Banana Macadamia Butter on Oat Toast

by Linda on February 3, 2012

We picked the first of the new season’s macadamias yesterday. It’s a bit earlier than usual, but the warm wet weather seems to have been bringing them on, and they are starting to drop and be got by the creatures. I don’t mind the creatures getting some of them. Because they are a native to this region, we’ve included seedling trees in all the riparian native plantings.  But we also have some grafted varieties that were planted for human food, and I want some harvest from them! The first of the season nuts are so sweet.

Macadamia and fruit nut butters are one of my favourite recipes. I’ve posted Macadamia and Pear Butter and Turmeric and Mandarin Nut Butter, before, but the idea works with just about any sweet juicy fruit, and  Banana Macadamia Butter is one of the favourites.

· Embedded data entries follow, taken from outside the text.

-- A's step stays in range
theorem pv_step_range {n m x y d : Nat} (hn : 0 < n) (hm : 0 < m)
    (hx : x < n) (hy : y < m) (hd : d < 4) (grid : List String) :
    (if d = 1 then (x + 1) % n else if d = 3 then (x + n - 1) % n else x) < n ∧
    (if d = 0 then (y + 1) % m else if d = 2 then (y + m - 1) % m else y) < m ∧
    (if pvCharAt grid (if d = 1 then (x + 1) % n else if d = 3 then (x + n - 1) % n else x)
        (if d = 0 then (y + 1) % m else if d = 2 then (y + m - 1) % m else y) = 'L' then (d + 3) % 4
     else if pvCharAt grid (if d = 1 then (x + 1) % n else if d = 3 then (x + n - 1) % n else x)
        (if d = 0 then (y + 1) % m else if d = 2 then (y + m - 1) % m else y) = 'R' then (d + 1) % 4
     else d) < 4 := by
  refine ⟨?_, ?_, ?_⟩
  · split_ifs <;> first | exact Nat.mod_lt _ hn | exact hx
  · split_ifs <;> first | exact Nat.mod_lt _ hm | exact hy
  · split_ifs <;> omega

-- inner bisimulation: A's while loop and the flat visited walk run in lockstep
theorem pv_walk_bisim (grid : List String) (n m : Nat) (hn : 0 < n) (hm : 0 < m) :
    ∀ fuel visit seen cnt x y d, x < n → y < m → d < 4 → pvRel n m visit seen →
      (pvRunA grid n m fuel visit cnt x y d).1 =
        (pvRunFlat (pvStepB grid n m) fuel seen cnt (pvEnc m x y d)).1 ∧
      pvRel n m (pvRunA grid n m fuel visit cnt x y d).2
        (pvRunFlat (pvStepB grid n m) fuel seen cnt (pvEnc m x y d)).2 := by
  intro fuel
  induction fuel with
  | zero => intro visit seen cnt x y d _ _ _ hrel; exact ⟨rfl, hrel⟩
  | succ f ih =>
    intro visit seen cnt x y d hx hy hd hrel
    rw [pvRunA, pvRunFlat]
    rw [hrel x y d hx hy hd]
    by_cases hv : seen (pvEnc m x y d) = true
    · simp only [if_pos hv]; exact ⟨trivial, hrel⟩
    · simp only [if_neg hv]
      rw [pvStepB_enc grid n m x y d hx hy hd]
      obtain ⟨hx', hy', hd'⟩ := pv_step_range hn hm hx hy hd grid
      refine ih _ _ _ _ _ _ hx' hy' hd' ?_
      intro a b c ha hb hc
      by_cases he : a = x ∧ b = y ∧ c = d
      · obtain ⟨e1, e2, e3⟩ := he
        subst e1; subst e2; subst e3
        simp
      · have hne : pvEnc m a b c ≠ pvEnc m x y d := by
          intro h
          exact he (pvEnc_inj hb hc hy hd h)
        simp only [if_neg he, if_neg hne]
        exact hrel a b c ha hb hc
-- pv_equiv track=rewrite | github.com/juanDeVicente/TextMiningUTAD | twitter_api/src/twitter_api.py | create_words_and_tweets_matrix
-- ===== SOURCE A (Python) =====
-- def create_words_and_tweets_matrix(tweets, words):
-- 	matrix = []
-- 	aux_tweet_list = []
-- 	for key, timesUsed in words:
-- 		for tweet in tweets:
-- 			aux_lowercase_tweet = tweet.lower()
--
-- 			if key in aux_lowercase_tweet:
-- 				aux_tweet_list.append(tweet)
-- 		matrix.append([key, timesUsed, aux_tweet_list])
-- 		aux_tweet_list = []
--
-- 	return matrix
-- ===== SOURCE B (Python) =====
-- def create_words_and_tweets_matrix(tweets, words):
--     entries = list(words)
--     accs = [[] for _ in entries]
--     for tweet in tweets:
--         low = tweet.lower()
--         accs = [acc + [tweet] if key in low else acc
--                 for (key, _), acc in zip(entries, accs)]
--     return [[key, timesUsed, acc]
--             for (key, timesUsed), acc in zip(entries, accs)]
-- ===== Notes on version B (the rewrite author's own statement) =====
-- stated objective: alternative
-- what changed: Inverted the loop nesting: B makes a single outer pass over tweets, lowercasing each tweet once and appending it to positional per-word accumulators, then zips words with their accumulators; A loops over words outermost and re-lowercases every tweet for every word.
import Mathlib
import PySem

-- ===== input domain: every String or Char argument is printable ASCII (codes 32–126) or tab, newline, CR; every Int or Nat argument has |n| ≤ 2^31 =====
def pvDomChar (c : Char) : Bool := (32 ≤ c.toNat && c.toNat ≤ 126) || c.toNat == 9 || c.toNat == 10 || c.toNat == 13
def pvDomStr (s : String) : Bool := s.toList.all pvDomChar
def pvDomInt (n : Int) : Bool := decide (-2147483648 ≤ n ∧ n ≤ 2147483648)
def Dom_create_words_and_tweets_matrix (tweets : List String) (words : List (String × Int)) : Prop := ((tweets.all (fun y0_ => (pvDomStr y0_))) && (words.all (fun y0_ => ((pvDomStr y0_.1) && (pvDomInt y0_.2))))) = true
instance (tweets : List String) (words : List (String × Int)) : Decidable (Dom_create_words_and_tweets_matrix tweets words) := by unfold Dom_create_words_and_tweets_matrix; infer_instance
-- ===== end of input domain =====

-- B inverts the loop nesting: one outer pass over tweets maintaining positional per-word
-- accumulators, lowercasing each tweet once (objective: alternative decomposition).
-- ===== PORT A =====
def create_words_and_tweets_matrix (tweets : List String) (words : List (String × Int)) : List (String × Int × List String) :=
  -- matrix = [], aux_tweet_list = []; for key, timesUsed in words: for tweet in tweets: ...
  (words.foldl (fun (st : List (String × Int × List String) × List String) kv =>
      let aux := tweets.foldl (fun acc tweet =>
          let low := PySem.Str.lower tweet
          if PySem.Str.isIn kv.1 low then acc ++ [tweet] else acc) st.2
      (st.1 ++ [(kv.1, kv.2, aux)], [])) ([], [])).1

-- ===== PORT B =====
def create_words_and_tweets_matrix_alt (tweets : List String) (words : List (String × Int)) : List (String × Int × List String) :=
  let entries := words
  let accs := tweets.foldl (fun (accs : List (List String)) tweet =>
      let low := PySem.Str.lower tweet
      (entries.zip accs).map (fun p => if PySem.Str.isIn p.1.1 low then p.2 ++ [tweet] else p.2))
    (entries.map (fun _ => []))
  (entries.zip accs).map (fun p => (p.1.1, p.1.2, p.2))

-- ===== PRECONDITION & SPEC =====
def Spec_create_words_and_tweets_matrix (tweets : List String) (words : List (String × Int)) (out : List (String × Int × List String)) : Prop := out = create_words_and_tweets_matrix_alt tweets words
instance (tweets : List String) (words : List (String × Int)) (out : List (String × Int × List String)) : Decidable (Spec_create_words_and_tweets_matrix tweets words out) := by unfold Spec_create_words_and_tweets_matrix; infer_instance

-- ===== CLAIM (what is proved, stated in full; the proofs are below) =====
def Claim_equal_create_words_and_tweets_matrix : Prop := ∀ (tweets : List String) (words : List (String × Int)), Dom_create_words_and_tweets_matrix tweets words → Spec_create_words_and_tweets_matrix tweets words (create_words_and_tweets_matrix tweets words)

-- ===== LEMMAS AND PROOFS =====

-- the common value both ports compute
def pvRow (tweets : List String) (kv : String × Int) : String × Int × List String :=
  (kv.1, kv.2, tweets.filter (fun t => PySem.Str.isIn kv.1 (PySem.Str.lower t)))

-- A's outer loop appends one row per word; aux_tweet_list is reset to [] each round
theorem portA_eq (tweets : List String) (words : List (String × Int)) :
    create_words_and_tweets_matrix tweets words = words.map (pvRow tweets) := by
  unfold create_words_and_tweets_matrix
  suffices h : ∀ (ws : List (String × Int)) (m : List (String × Int × List String)),
      (ws.foldl (fun (st : List (String × Int × List String) × List String) kv =>
        let aux := tweets.foldl (fun acc tweet =>
            let low := PySem.Str.lower tweet
            if PySem.Str.isIn kv.1 low then acc ++ [tweet] else acc) st.2
        (st.1 ++ [(kv.1, kv.2, aux)], [])) (m, [])).1 = m ++ ws.map (pvRow tweets) by
    simpa using h words []
  intro ws
  induction ws with
  | nil => intro m; simp
  | cons kv rest ih =>
    intro m
    simp only [List.foldl_cons, List.map_cons]
    rw [ih]
    simp [pvRow, PySem.List.foldl_append_if_eq_filter]

-- mapping over a list zipped with a function of itself is mapping over the list
theorem map_zip_map {α β γ : Type} (l : List α) (f : α → β) (h : α × β → γ) :
    (l.zip (l.map f)).map h = l.map (fun a => h (a, f a)) := by
  induction l with
  | nil => rfl
  | cons a as ih => simp [ih]

-- B's tweet loop: parallel accumulators end up holding each word's filtered tweet list
theorem altLoop (tweets : List String) (words : List (String × Int))
    (g : String × Int → List String) :
    tweets.foldl (fun (accs : List (List String)) tweet =>
        let low := PySem.Str.lower tweet
        (words.zip accs).map (fun p => if PySem.Str.isIn p.1.1 low then p.2 ++ [tweet] else p.2))
      (words.map g) =
    words.map (fun kv => g kv ++ tweets.filter (fun t => PySem.Str.isIn kv.1 (PySem.Str.lower t))) := by
  induction tweets generalizing g with
  | nil => simp
  | cons t ts ih =>
    simp only [List.foldl_cons]
    rw [map_zip_map words (fun kv => g kv)
          (fun p => if PySem.Str.isIn p.1.1 (PySem.Str.lower t) then p.2 ++ [t] else p.2),
        ih (fun kv => if PySem.Str.isIn kv.1 (PySem.Str.lower t) then g kv ++ [t] else g kv)]
    apply List.map_congr_left
    intro kv _
    rw [List.filter_cons]
    split_ifs <;> simp

theorem portB_eq (tweets : List String) (words : List (String × Int)) :
    create_words_and_tweets_matrix_alt tweets words = words.map (pvRow tweets) := by
  show (words.zip (tweets.foldl (fun (accs : List (List String)) tweet =>
      let low := PySem.Str.lower tweet
      (words.zip accs).map (fun p => if PySem.Str.isIn p.1.1 low then p.2 ++ [tweet] else p.2))
    (words.map (fun _ => [])))).map (fun p => (p.1.1, p.1.2, p.2)) = _
  rw [altLoop tweets words (fun _ => []),
    map_zip_map words
      (fun kv => [] ++ tweets.filter (fun t => PySem.Str.isIn kv.1 (PySem.Str.lower t)))
      (fun p => (p.1.1, p.1.2, p.2))]
  simp [pvRow]

-- ===== VERDICT (by name: the statement is the Claim_ definition above) =====
theorem create_words_and_tweets_matrix_spec : Claim_equal_create_words_and_tweets_matrix := by
  intro tweets words _
  unfold Spec_create_words_and_tweets_matrix
  rw [portA_eq, portB_eq]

Fresh nuts in season, unprocessed and in their shell, are one of the things that don’t seem to get appreciated enough to make it into the weekly fresh food shopping. With my family’s history of heart disease, I really like it that macas work as well as the “clinically proven to lower cholesterol” margarines that taste fake.  Their fats are the “good” kind  and they are also high in protein, fibre,  B vitamins, minerals and and antioxidants. Put it on Oat and Linseed Sourdough, and I feel so virtuous as well as happy.

The Recipe:

Dry roast a good handful of macadamia kernels in a heavy frypan over a medium heat for a couple of minutes, shaking the pan, till they just start to colour.

Tip them into a blender or food processor with a banana. Blend the mixture till smooth. Taste and add a little salt, or honey, or both.

Slather onto your favourite bread, toasted, and eat.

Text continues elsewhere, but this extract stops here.